Bacon Cheddar Potato Skins
“Wondering how to make potato skins taste great? I top my restaurant-worthy loaded potato skins with cheese, bacon and a dollop of sour cream. Have them at lunch, snack time or cocktail hour.” —Trish Perrin, Keizer, Oregon
Photo: Taste of Home
- 4 large baking potatoes baked
- 3 tbsp canola oil
- 1 tbsp grated Parmesan cheese
- 1/2 tsp salt
- 1/4 tsp garlic powder
- 1/4 tsp paprika
- 1/8 tsp pepper
- 8 bacon strips cooked and crumbled
- 1-1/2 cups shredded Cheddar cheese
- 1/2 cup sour cream
- 4 green onions sliced
- Preheat oven to 475°. Cut potatoes in half lengthwise; scoop out pulp, leaving a 1/4-in. shell (save pulp for another use). Place potato skins on a greased baking sheet.
- Combine oil with next 5 ingredients; brush over both sides of skins.

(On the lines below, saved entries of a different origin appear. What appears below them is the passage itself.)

-- pv_equiv track=rewrite | github.com/medhuelabs/tmates-platform-oss | app/core/agent_runner.py | _parse_cancel_command
-- ===== SOURCE A (Python) =====
-- from typing import Dict, List, Optional, Sequence
--
-- _CANCEL_KEYWORDS = ("stop", "cancel")
--
-- def _parse_cancel_command(message: str) -> tuple[bool, Optional[str]]:
--     """Detect whether the user message is requesting a cancellation."""
--     if not message:
--         return False, None
--
--     normalised = message.strip().casefold()
--     if not normalised:
--         return False, None
--
--     for keyword in _CANCEL_KEYWORDS:
--         if normalised == keyword:
--             return True, None
--         if normalised.startswith(f"{keyword} "):
--             target = normalised[len(keyword) :].strip()
--             return True, target or None
--
--     return False, None
-- ===== SOURCE B (Python) =====
-- _CANCEL_KEYWORDS = ("stop", "cancel")
--
-- def _parse_cancel_command(message: str):
--     """Detect cancellation by inspecting only the first word (one str.find pass)."""
--     normalised = message.strip().casefold()
--     i = normalised.find(' ')
--     head = normalised if i == -1 else normalised[:i]
--     if head not in _CANCEL_KEYWORDS:
--         return False, None
--     if i == -1:
--         return True, None
--     target = normalised[i + 1:].strip()
--     return True, target or None
-- ===== Notes on version B (the rewrite author's own statement) =====
-- stated objective: simpler
-- what changed: Instead of looping over the keyword tuple testing equality/startswith and re-slicing per keyword, B locates the first space once with str.find, compares the first word against the keyword tuple, and slices the remainder once.
import Mathlib
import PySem

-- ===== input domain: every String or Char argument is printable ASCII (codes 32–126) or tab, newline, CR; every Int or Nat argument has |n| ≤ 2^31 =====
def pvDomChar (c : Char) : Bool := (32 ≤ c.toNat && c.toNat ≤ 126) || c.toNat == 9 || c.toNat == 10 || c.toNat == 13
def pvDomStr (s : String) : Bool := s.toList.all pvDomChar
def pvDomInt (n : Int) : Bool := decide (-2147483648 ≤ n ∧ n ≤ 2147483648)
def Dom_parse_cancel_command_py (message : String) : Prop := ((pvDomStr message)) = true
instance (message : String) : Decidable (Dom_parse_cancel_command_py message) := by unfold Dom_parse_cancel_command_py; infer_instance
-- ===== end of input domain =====

-- B replaces A's per-keyword equality/startswith loop by one str.find for the first space
-- and a single first-word comparison (objective: simpler). casefold = lower, exact on the ASCII domain.

-- ===== PORT A =====
-- the for-loop over the two-element tuple _CANCEL_KEYWORDS is unrolled, branches in source order
def parse_cancel_command_py (message : String) : Bool × Option String :=
  if message == "" then (false, none)
  else
    let normalised := PySem.Str.lower (PySem.Str.strip message)  -- .strip().casefold(); casefold = lower on ASCII
    if normalised == "" then (false, none)
    else if normalised == "stop" then (true, none)
    else if PySem.Str.startswith normalised "stop " then
      let target := PySem.Str.strip (PySem.Str.slice normalised (some (PySem.Str.len "stop")) none)
      (true, if target == "" then none else some target)
    else if normalised == "cancel" then (true, none)
    else if PySem.Str.startswith normalised "cancel " then
      let target := PySem.Str.strip (PySem.Str.slice normalised (some (PySem.Str.len "cancel")) none)
      (true, if target == "" then none else some target)
    else (false, none)

-- ===== PORT B =====
def parse_cancel_command_py_alt (message : String) : Bool × Option String :=
  let normalised := PySem.Str.lower (PySem.Str.strip message)
  let i := PySem.Str.find normalised " "
  let head := if i == -1 then normalised else PySem.Str.slice normalised none (some i)
  if !(head == "stop" || head == "cancel") then (false, none)
  else if i == -1 then (true, none)
  else
    let target := PySem.Str.strip (PySem.Str.slice normalised (some (i + 1)) none)
    (true, if target == "" then none else some target)

-- ===== PRECONDITION & SPEC =====
def Spec_parse_cancel_command_py (message : String) (out : Bool × Option String) : Prop := out = parse_cancel_command_py_alt message
instance (message : String) (out : Bool × Option String) : Decidable (Spec_parse_cancel_command_py message out) := by unfold Spec_parse_cancel_command_py; infer_instance

-- ===== CLAIM (what is proved, stated in full; the proofs are below) =====
def Claim_equal_parse_cancel_command_py : Prop := ∀ (message : String), Dom_parse_cancel_command_py message → Spec_parse_cancel_command_py message (parse_cancel_command_py message)

-- ===== LEMMAS AND PROOFS =====

lemma pv_sgl_infix (c : Char) (l : List Char) : [c] <:+: l ↔ c ∈ l := by
  constructor
  · rintro ⟨s, t, rfl⟩; simp
  · intro h
    obtain ⟨s, t, rfl⟩ := List.append_of_mem h
    exact ⟨s, t, by simp⟩

lemma pv_drop_cons (l : List Char) (m : ℕ) (h : [' '] <+: l.drop m) :
    l.drop m = ' ' :: l.drop (m + 1) ∧ m < l.length := by
  obtain ⟨t, ht⟩ := h
  have hlen : m < l.length := by
    by_contra hc
    have : l.drop m = [] := List.drop_eq_nil_of_le (by omega)
    rw [this] at ht; simp at ht
  have hdt : l.drop (m + 1) = t := by
    have := congrArg (List.drop 1) ht
    simpa [List.drop_drop, Nat.add_comm] using this.symm
  exact ⟨by rw [hdt]; simpa using ht.symm, hlen⟩

-- first-word characterisation: with the first space at position m, 'kw ' is a prefix iff kw is the first word
lemma pv_take_eq_kw (l kw : List Char) (m : ℕ)
    (hd : l.drop m = ' ' :: l.drop (m + 1))
    (hmin : ∀ j, j < m → ¬ [' '] <+: l.drop j)
    (hkw : ' ' ∉ kw) :
    ((kw ++ [' ']) <+: l ↔ l.take m = kw) := by
  have hlen : m < l.length := by
    by_contra hc
    have : l.drop m = [] := List.drop_eq_nil_of_le (by omega)
    rw [this] at hd; simp at hd
  have h1' : l[m]? = some ' ' := by
    have := congrArg List.head? hd
    simpa [List.head?_drop] using this
  constructor
  · rintro ⟨t, ht⟩
    have hl : l = kw ++ ' ' :: t := by rw [← ht]; simp
    have hdropkw : l.drop kw.length = ' ' :: t := by
      rw [hl, List.drop_left']
      rfl
    have hm_le : m ≤ kw.length := by
      by_contra hc
      exact hmin kw.length (by omega) ⟨t, by rw [hdropkw]; rfl⟩
    have hm_ge : kw.length ≤ m := by
      by_contra hc
      have hmk : m < kw.length := by omega
      have h2 : kw[m]? = some ' ' := by
        rw [← List.getElem?_append_left (l₂ := ' ' :: t) hmk, ← hl]
        exact h1'
      exact hkw (List.mem_of_getElem? h2)
    have hm : m = kw.length := by omega
    rw [hl, hm, List.take_left]
  · intro htake
    have hleq : l = kw ++ ' ' :: l.drop (m + 1) := by
      conv_lhs => rw [← List.take_append_drop m l]
      rw [htake, hd]
    refine ⟨l.drop (m + 1), ?_⟩
    conv_rhs => rw [hleq]
    simp

lemma pv_strip_cons_space (b : List Char) :
    PySem.Chars.strip (' ' :: b) = PySem.Chars.strip b := by
  simp [PySem.Chars.strip, PySem.Chars.lstrip, List.dropWhile,
        show PySem.Chars.isspace ' ' = true from rfl]

lemma pv_core (n : String) :
    (if n == "" then ((false : Bool), (none : Option String))
     else if n == "stop" then (true, none)
     else if PySem.Str.startswith n "stop " then
       let target := PySem.Str.strip (PySem.Str.slice n (some (PySem.Str.len "stop")) none)
       (true, if target == "" then none else some target)
     else if n == "cancel" then (true, none)
     else if PySem.Str.startswith n "cancel " then
       let target := PySem.Str.strip (PySem.Str.slice n (some (PySem.Str.len "cancel")) none)
       (true, if target == "" then none else some target)
     else (false, none)) =
    (let i := PySem.Str.find n " "
     let head := if i == -1 then n else PySem.Str.slice n none (some i)
     if !(head == "stop" || head == "cancel") then ((false : Bool), (none : Option String))
     else if i == -1 then (true, none)
     else
       let target := PySem.Str.strip (PySem.Str.slice n (some (i + 1)) none)
       (true, if target == "" then none else some target)) := by
  by_cases hsp : ' ' ∈ n.toList
  · -- there is a space: both sides look only at the first word
    have hinf : [' '] <:+: n.toList := (pv_sgl_infix _ _).mpr hsp
    have hsptl : (" " : String).toList = [' '] := rfl
    have hi0 : 0 ≤ PySem.Str.find n " " := by
      rw [PySem.Str.find_eq, hsptl]
      exact (PySem.Chars.find_nonneg_iff _ _).mpr hinf
    set i := PySem.Str.find n " " with hidef
    set m := i.toNat with hmdef
    have him : i = (m : ℤ) := by omega
    have hiff : PySem.Chars.findFrom n.toList [' '] (((0:ℕ) : ℤ)) = i := by
      rw [show (((0:ℕ)):ℤ) = 0 from rfl, PySem.Chars.findFrom_zero, ← hsptl]
      exact (PySem.Str.find_eq n " ").symm
    have hne : PySem.Chars.findFrom n.toList [' '] (((0:ℕ) : ℤ)) ≠ -1 := by
      rw [hiff]; omega
    obtain ⟨-, hpre, hminS⟩ := PySem.Chars.findFrom_natCast_spec n.toList [' '] 0 (Nat.zero_le _) hne
    rw [hiff] at hpre hminS
    have hmin : ∀ j, j < m → ¬ [' '] <+: n.toList.drop j := fun j hj => hminS j (Nat.zero_le _) hj
    obtain ⟨hd, hlen⟩ := pv_drop_cons n.toList m hpre
    have hnnil : n.toList ≠ [] := by intro h; rw [h] at hsp; simp at hsp
    rw [him]
    have hmne : ¬ ((m : ℤ) = -1) := by omega
    have hnemp : ¬ n = "" := by intro h; subst h; exact hnnil (by decide)
    have hnostop : ¬ n = "stop" := by
      intro h; rw [h] at hsp; exact absurd hsp (by decide)
    have hnocanc : ¬ n = "cancel" := by
      intro h; rw [h] at hsp; exact absurd hsp (by decide)
    have hheadm : (PySem.Str.slice n none (some ((m : ℤ)))).toList = n.toList.take m := by
      rw [PySem.Str.toList_slice, PySem.Chars.slice_eq_listSlice,
          PySem.List.slice_to _ (by omega : (0:ℤ) ≤ (m : ℤ))]
      simp
    by_cases hstop : n.toList.take m = ['s', 't', 'o', 'p']
    · -- first word is "stop"
      have hm4 : m = 4 := by
        have h := congrArg List.length hstop
        rw [List.length_take, Nat.min_eq_left (Nat.le_of_lt hlen)] at h
        exact h
      have hsw1 : PySem.Chars.startswith n.toList ['s', 't', 'o', 'p', ' '] = true := by
        rw [PySem.Chars.startswith_iff]
        exact (pv_take_eq_kw n.toList ['s', 't', 'o', 'p'] m hd hmin (by decide)).mpr hstop
      have hheadA : PySem.Str.slice n none (some ((m : ℤ))) = "stop" :=
        String.toList_inj.mp (by rw [hheadm, hstop]; rfl)
      have htar : PySem.Str.strip (PySem.Str.slice n (some 4) none) =
          PySem.Str.strip (PySem.Str.slice n (some ((m : ℤ) + 1)) none) := by
        apply String.toList_inj.mp
        rw [PySem.Str.toList_strip, PySem.Str.toList_strip, PySem.Str.toList_slice,
            PySem.Str.toList_slice, PySem.Chars.slice_eq_listSlice, PySem.Chars.slice_eq_listSlice,
            PySem.List.slice_from _ (by omega : (0:ℤ) ≤ (4:ℤ)),
            PySem.List.slice_from _ (by omega : (0:ℤ) ≤ (m : ℤ) + 1)]
        rw [show ((4:ℤ)).toNat = 4 from rfl, show ((m : ℤ) + 1).toNat = m + 1 by omega]
        rw [show (4:ℕ) = m from hm4.symm, hd, pv_strip_cons_space]
      simp [hnemp, hnostop, hsw1, hheadA, hmne, htar]
    · by_cases hcanc : n.toList.take m = ['c', 'a', 'n', 'c', 'e', 'l']
      · -- first word is "cancel"
        have hm6 : m = 6 := by
          have h := congrArg List.length hcanc
          rw [List.length_take, Nat.min_eq_left (Nat.le_of_lt hlen)] at h
          exact h
        have hsw1 : PySem.Chars.startswith n.toList ['s', 't', 'o', 'p', ' '] = false := by
          rw [Bool.eq_false_iff]
          intro hp
          rw [PySem.Chars.startswith_iff] at hp
          exact hstop ((pv_take_eq_kw n.toList ['s', 't', 'o', 'p'] m hd hmin (by decide)).mp hp)
        have hsw2 : PySem.Chars.startswith n.toList ['c', 'a', 'n', 'c', 'e', 'l', ' '] = true := by
          rw [PySem.Chars.startswith_iff]
          exact (pv_take_eq_kw n.toList ['c', 'a', 'n', 'c', 'e', 'l'] m hd hmin (by decide)).mpr hcanc
        have hheadA : PySem.Str.slice n none (some ((m : ℤ))) = "cancel" :=
          String.toList_inj.mp (by rw [hheadm, hcanc]; rfl)
        have htar : PySem.Str.strip (PySem.Str.slice n (some 6) none) =
            PySem.Str.strip (PySem.Str.slice n (some ((m : ℤ) + 1)) none) := by
          apply String.toList_inj.mp
          rw [PySem.Str.toList_strip, PySem.Str.toList_strip, PySem.Str.toList_slice,
              PySem.Str.toList_slice, PySem.Chars.slice_eq_listSlice, PySem.Chars.slice_eq_listSlice,
              PySem.List.slice_from _ (by omega : (0:ℤ) ≤ (6:ℤ)),
              PySem.List.slice_from _ (by omega : (0:ℤ) ≤ (m : ℤ) + 1)]
          rw [show ((6:ℤ)).toNat = 6 from rfl, show ((m : ℤ) + 1).toNat = m + 1 by omega]
          rw [show (6:ℕ) = m from hm6.symm, hd, pv_strip_cons_space]
        simp [hnemp, hnostop, hnocanc, hsw1, hsw2, hheadA, hmne, htar]
      · -- first word is neither keyword: both return (False, None)
        have hsw1 : PySem.Chars.startswith n.toList ['s', 't', 'o', 'p', ' '] = false := by
          rw [Bool.eq_false_iff]
          intro hp
          rw [PySem.Chars.startswith_iff] at hp
          exact hstop ((pv_take_eq_kw n.toList ['s', 't', 'o', 'p'] m hd hmin (by decide)).mp hp)
        have hsw2 : PySem.Chars.startswith n.toList ['c', 'a', 'n', 'c', 'e', 'l', ' '] = false := by
          rw [Bool.eq_false_iff]
          intro hp
          rw [PySem.Chars.startswith_iff] at hp
          exact hcanc ((pv_take_eq_kw n.toList ['c', 'a', 'n', 'c', 'e', 'l'] m hd hmin (by decide)).mp hp)
        have hh1 : ¬ PySem.Str.slice n none (some ((m : ℤ))) = "stop" := by
          intro h
          have := congrArg String.toList h
          rw [hheadm] at this
          exact hstop this
        have hh2 : ¬ PySem.Str.slice n none (some ((m : ℤ))) = "cancel" := by
          intro h
          have := congrArg String.toList h
          rw [hheadm] at this
          exact hcanc this
        simp [hnemp, hnostop, hnocanc, hsw1, hsw2, hh1, hh2, hmne]
  · -- no space in n: only the exact-keyword branches can fire on either side
    have hsptl : (" " : String).toList = [' '] := rfl
    have hic : PySem.Chars.find n.toList [' '] = -1 := by
      rw [PySem.Chars.find_eq_neg_one_iff, pv_sgl_infix]
      exact hsp
    by_cases h0 : n = "stop"
    · subst h0; decide
    by_cases h1 : n = "cancel"
    · subst h1; decide
    by_cases he : n = ""
    · subst he; decide
    have hs1 : PySem.Chars.startswith n.toList ['s', 't', 'o', 'p', ' '] = false := by
      rw [Bool.eq_false_iff]
      intro hpre
      rw [PySem.Chars.startswith_iff] at hpre
      exact hsp (hpre.sublist.subset (by decide))
    have hs2 : PySem.Chars.startswith n.toList ['c', 'a', 'n', 'c', 'e', 'l', ' '] = false := by
      rw [Bool.eq_false_iff]
      intro hpre
      rw [PySem.Chars.startswith_iff] at hpre
      exact hsp (hpre.sublist.subset (by decide))
    simp [hic, hs1, hs2, h0, h1, he]

-- ===== VERDICT (by name: the statement is the Claim_ definition above) =====
theorem parse_cancel_command_py_spec : Claim_equal_parse_cancel_command_py := by
  intro message _
  unfold Spec_parse_cancel_command_py parse_cancel_command_py parse_cancel_command_py_alt
  by_cases hm : message = ""
  · subst hm; decide
  · rw [if_neg (by simpa using hm)]
    exact pv_core (PySem.Str.lower (PySem.Str.strip message))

- Bake until crisp, about 7 minutes on each side. Sprinkle bacon and cheddar cheese inside skins. Bake until cheese is melted, about 2 minutes longer. Top with sour cream and onions. Serve immediately.
1 potato skin: 350 calories, 19g fat (7g saturated fat), 33mg cholesterol, 460mg sodium, 34g carbohydrate (2g sugars, 4g fibre), 12g protein.